Exercise description
Lines to restate from the data below: from the one containing "def rulesB : PySem.Dict" to the one containing "def Spec_devectorize (data", both included. Give them again exactly, and only them.

[Stored data entries]
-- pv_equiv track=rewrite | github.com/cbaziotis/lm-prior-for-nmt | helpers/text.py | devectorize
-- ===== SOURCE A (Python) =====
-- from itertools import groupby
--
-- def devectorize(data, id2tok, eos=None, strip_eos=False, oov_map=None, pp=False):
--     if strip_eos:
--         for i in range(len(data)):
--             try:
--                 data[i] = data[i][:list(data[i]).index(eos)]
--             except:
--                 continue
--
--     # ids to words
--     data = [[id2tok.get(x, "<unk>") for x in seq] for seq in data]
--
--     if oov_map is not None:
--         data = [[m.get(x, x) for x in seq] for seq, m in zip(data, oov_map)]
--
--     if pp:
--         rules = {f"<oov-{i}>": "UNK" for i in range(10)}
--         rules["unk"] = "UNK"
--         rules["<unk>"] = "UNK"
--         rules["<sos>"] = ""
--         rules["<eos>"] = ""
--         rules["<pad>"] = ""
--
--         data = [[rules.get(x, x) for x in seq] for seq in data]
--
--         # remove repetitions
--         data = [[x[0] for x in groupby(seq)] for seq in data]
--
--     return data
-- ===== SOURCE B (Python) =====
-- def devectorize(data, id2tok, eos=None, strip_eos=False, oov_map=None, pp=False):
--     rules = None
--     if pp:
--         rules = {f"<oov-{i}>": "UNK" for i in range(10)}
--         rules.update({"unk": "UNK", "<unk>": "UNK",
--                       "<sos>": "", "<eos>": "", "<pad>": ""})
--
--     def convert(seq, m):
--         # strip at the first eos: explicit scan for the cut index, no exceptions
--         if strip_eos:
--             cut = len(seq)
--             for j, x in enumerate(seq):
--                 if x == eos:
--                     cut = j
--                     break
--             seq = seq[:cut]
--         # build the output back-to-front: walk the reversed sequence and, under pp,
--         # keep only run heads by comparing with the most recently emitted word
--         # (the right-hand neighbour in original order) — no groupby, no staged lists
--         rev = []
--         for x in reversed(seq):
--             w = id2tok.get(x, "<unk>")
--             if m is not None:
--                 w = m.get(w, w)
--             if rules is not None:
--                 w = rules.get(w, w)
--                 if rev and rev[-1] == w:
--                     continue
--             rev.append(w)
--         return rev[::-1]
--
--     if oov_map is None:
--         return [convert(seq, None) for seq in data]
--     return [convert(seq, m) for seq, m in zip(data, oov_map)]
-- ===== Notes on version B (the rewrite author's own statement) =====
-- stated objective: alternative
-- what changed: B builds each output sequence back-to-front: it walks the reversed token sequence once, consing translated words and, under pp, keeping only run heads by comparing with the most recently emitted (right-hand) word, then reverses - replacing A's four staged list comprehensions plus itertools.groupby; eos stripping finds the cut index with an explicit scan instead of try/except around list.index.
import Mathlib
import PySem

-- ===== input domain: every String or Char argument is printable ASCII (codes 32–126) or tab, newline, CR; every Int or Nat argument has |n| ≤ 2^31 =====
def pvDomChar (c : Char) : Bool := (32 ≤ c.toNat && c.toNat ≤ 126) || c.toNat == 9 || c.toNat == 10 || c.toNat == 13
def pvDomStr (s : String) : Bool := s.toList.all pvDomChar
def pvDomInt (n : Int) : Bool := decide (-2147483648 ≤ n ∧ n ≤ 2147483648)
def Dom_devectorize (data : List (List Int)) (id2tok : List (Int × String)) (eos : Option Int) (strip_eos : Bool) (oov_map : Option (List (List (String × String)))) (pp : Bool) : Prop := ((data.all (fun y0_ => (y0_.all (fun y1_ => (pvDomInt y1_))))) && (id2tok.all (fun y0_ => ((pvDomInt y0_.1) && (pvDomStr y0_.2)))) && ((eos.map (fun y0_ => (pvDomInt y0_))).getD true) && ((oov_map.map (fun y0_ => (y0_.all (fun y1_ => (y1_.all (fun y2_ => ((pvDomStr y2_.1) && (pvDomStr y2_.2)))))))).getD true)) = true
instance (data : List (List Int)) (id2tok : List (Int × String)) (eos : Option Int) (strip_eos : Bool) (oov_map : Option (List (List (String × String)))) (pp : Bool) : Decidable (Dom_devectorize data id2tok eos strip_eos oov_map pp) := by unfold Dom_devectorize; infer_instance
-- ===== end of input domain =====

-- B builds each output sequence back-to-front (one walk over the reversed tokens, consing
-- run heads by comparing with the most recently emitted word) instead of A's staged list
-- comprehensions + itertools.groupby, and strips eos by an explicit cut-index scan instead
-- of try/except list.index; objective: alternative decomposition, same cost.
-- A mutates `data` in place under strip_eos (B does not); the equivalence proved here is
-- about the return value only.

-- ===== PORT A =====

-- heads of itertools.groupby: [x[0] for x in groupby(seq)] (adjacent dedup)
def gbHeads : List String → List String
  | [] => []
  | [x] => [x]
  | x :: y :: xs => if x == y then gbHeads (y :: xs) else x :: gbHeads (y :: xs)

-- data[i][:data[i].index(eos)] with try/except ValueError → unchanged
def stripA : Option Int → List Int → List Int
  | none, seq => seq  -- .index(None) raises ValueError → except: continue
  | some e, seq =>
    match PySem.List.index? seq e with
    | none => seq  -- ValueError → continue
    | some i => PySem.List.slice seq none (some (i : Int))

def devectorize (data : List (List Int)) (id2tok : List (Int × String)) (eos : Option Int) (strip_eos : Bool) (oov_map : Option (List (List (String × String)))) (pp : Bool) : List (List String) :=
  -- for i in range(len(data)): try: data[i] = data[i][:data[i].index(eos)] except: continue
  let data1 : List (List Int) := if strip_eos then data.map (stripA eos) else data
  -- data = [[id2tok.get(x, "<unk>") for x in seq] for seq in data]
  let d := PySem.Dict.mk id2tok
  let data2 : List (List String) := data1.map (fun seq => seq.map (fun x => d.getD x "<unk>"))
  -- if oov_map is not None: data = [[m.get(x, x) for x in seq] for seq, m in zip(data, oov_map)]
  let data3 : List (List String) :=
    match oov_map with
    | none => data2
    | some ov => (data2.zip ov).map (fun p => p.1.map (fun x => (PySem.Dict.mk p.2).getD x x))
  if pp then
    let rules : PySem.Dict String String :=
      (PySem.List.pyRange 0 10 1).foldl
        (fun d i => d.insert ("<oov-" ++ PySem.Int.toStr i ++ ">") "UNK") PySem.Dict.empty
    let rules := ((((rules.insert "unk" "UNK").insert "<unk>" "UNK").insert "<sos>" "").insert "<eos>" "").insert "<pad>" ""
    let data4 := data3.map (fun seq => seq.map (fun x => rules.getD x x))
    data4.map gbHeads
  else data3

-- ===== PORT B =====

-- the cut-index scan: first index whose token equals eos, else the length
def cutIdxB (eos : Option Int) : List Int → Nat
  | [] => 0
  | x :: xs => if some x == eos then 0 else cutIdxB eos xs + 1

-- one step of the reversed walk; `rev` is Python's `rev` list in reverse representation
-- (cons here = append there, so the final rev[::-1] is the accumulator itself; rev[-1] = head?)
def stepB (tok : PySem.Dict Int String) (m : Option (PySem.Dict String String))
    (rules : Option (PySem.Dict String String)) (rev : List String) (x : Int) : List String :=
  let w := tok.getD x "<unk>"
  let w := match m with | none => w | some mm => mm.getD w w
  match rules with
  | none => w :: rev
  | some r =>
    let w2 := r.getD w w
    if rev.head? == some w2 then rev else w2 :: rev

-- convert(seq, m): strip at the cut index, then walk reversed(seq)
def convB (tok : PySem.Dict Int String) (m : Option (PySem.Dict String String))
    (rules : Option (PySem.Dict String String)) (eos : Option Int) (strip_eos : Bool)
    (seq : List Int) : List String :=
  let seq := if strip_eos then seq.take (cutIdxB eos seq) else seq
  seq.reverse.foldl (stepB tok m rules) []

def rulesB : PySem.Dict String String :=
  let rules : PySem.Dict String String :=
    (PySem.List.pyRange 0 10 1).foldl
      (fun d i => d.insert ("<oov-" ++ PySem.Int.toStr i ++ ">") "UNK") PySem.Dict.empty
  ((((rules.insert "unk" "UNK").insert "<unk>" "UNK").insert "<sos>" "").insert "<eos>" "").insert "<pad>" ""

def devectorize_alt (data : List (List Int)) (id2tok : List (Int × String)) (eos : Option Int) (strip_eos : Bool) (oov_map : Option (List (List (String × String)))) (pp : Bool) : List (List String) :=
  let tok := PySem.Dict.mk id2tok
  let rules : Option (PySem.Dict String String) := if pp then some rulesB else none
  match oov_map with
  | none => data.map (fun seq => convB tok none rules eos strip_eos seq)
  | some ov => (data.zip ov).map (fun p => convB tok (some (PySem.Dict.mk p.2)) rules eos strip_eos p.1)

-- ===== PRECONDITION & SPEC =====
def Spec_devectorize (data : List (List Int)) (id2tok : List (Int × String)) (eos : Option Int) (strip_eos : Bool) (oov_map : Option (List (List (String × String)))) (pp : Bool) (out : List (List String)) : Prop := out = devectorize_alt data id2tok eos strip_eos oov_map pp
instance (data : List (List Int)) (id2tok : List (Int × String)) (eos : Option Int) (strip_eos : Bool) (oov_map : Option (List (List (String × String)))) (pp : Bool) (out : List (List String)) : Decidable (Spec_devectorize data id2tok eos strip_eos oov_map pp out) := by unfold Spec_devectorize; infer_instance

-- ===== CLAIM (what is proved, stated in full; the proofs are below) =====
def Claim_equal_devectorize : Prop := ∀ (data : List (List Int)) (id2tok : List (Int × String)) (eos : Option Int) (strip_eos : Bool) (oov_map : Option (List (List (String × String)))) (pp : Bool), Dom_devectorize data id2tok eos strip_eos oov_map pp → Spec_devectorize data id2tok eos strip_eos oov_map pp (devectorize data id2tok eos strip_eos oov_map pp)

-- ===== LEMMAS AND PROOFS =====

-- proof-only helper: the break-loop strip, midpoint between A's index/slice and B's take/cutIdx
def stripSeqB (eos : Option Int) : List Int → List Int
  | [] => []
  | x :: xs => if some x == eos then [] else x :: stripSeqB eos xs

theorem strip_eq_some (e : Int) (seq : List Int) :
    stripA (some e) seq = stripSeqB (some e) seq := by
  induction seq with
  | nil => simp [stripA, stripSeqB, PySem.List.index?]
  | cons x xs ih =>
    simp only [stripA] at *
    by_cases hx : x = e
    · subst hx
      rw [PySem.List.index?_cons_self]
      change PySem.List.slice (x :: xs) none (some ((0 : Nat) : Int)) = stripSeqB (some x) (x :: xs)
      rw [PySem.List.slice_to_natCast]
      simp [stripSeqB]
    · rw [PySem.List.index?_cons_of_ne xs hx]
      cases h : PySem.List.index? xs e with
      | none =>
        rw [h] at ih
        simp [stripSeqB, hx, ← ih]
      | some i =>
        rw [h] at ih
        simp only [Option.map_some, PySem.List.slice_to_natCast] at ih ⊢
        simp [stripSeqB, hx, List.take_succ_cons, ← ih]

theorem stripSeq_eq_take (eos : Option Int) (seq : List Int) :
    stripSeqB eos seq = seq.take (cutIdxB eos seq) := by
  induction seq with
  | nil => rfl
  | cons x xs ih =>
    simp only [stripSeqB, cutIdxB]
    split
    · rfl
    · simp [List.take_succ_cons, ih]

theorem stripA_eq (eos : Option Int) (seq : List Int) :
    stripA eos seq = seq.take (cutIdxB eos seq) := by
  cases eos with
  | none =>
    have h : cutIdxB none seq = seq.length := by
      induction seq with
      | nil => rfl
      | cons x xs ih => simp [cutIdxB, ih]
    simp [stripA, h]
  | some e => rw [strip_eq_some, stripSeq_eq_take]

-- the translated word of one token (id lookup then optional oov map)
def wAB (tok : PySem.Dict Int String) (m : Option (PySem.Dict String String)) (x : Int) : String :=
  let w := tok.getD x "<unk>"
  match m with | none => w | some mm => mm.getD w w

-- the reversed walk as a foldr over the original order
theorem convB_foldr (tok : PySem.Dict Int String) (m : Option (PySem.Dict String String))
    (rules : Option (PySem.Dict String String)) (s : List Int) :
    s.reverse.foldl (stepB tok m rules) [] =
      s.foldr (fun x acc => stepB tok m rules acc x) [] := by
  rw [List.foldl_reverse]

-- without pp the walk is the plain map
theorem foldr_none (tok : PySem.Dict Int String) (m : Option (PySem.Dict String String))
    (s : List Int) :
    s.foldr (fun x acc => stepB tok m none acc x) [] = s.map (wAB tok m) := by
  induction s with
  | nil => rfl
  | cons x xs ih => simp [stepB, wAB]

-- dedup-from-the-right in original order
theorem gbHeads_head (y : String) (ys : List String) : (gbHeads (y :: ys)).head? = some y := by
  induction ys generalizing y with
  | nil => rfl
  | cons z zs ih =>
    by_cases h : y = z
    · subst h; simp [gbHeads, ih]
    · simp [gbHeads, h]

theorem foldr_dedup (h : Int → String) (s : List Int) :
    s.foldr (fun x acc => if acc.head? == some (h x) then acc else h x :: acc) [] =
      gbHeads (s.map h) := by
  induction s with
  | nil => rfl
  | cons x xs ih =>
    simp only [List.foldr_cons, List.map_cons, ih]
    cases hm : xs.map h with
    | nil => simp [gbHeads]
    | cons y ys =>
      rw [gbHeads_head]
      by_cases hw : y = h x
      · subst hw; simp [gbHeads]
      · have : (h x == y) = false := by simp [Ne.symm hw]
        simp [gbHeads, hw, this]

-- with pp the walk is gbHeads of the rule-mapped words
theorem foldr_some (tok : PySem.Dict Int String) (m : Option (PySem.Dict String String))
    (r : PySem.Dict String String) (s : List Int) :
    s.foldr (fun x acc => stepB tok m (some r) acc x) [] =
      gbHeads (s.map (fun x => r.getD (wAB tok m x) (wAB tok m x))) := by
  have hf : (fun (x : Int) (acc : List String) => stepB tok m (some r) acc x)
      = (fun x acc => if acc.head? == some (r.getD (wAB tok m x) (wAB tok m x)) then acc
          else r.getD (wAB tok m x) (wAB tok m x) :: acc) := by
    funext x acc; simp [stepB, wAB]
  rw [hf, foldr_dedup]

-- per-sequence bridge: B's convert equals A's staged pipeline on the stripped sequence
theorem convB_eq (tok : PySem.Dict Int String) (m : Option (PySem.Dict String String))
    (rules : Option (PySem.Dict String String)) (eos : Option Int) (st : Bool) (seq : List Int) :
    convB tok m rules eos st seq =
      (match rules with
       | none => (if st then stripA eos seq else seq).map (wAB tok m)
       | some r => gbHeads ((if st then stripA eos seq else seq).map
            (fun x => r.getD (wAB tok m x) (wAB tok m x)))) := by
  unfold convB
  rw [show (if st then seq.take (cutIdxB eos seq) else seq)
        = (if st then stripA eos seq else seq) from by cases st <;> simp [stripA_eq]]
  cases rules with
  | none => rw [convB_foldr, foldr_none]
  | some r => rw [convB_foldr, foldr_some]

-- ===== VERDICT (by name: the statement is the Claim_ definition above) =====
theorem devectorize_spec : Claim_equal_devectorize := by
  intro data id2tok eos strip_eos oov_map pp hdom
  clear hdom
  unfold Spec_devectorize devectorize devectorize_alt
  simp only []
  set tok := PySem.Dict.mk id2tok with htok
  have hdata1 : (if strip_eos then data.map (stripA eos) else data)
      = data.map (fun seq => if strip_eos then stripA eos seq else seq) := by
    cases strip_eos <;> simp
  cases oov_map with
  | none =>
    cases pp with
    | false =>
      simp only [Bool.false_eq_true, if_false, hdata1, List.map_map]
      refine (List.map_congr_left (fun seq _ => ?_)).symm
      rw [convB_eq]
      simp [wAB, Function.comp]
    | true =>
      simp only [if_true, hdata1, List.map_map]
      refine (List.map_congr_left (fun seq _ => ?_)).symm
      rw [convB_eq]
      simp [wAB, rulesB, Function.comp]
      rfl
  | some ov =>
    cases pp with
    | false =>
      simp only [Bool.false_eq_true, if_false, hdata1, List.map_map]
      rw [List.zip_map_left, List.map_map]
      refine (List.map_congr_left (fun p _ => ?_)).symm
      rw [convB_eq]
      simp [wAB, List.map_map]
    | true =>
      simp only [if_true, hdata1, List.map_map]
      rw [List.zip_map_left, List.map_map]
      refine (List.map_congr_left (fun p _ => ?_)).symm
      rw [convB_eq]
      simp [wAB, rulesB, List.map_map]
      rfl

Answer section
def rulesB : PySem.Dict String String :=
  let rules : PySem.Dict String String :=
    (PySem.List.pyRange 0 10 1).foldl
      (fun d i => d.insert ("<oov-" ++ PySem.Int.toStr i ++ ">") "UNK") PySem.Dict.empty
  ((((rules.insert "unk" "UNK").insert "<unk>" "UNK").insert "<sos>" "").insert "<eos>" "").insert "<pad>" ""

def devectorize_alt (data : List (List Int)) (id2tok : List (Int × String)) (eos : Option Int) (strip_eos : Bool) (oov_map : Option (List (List (String × String)))) (pp : Bool) : List (List String) :=
  let tok := PySem.Dict.mk id2tok
  let rules : Option (PySem.Dict String String) := if pp then some rulesB else none
  match oov_map with
  | none => data.map (fun seq => convB tok none rules eos strip_eos seq)
  | some ov => (data.zip ov).map (fun p => convB tok (some (PySem.Dict.mk p.2)) rules eos strip_eos p.1)

-- ===== PRECONDITION & SPEC =====
def Spec_devectorize (data : List (List Int)) (id2tok : List (Int × String)) (eos : Option Int) (strip_eos : Bool) (oov_map : Option (List (List (String × String)))) (pp : Bool) (out : List (List String)) : Prop := out = devectorize_alt data id2tok eos strip_eos oov_map pp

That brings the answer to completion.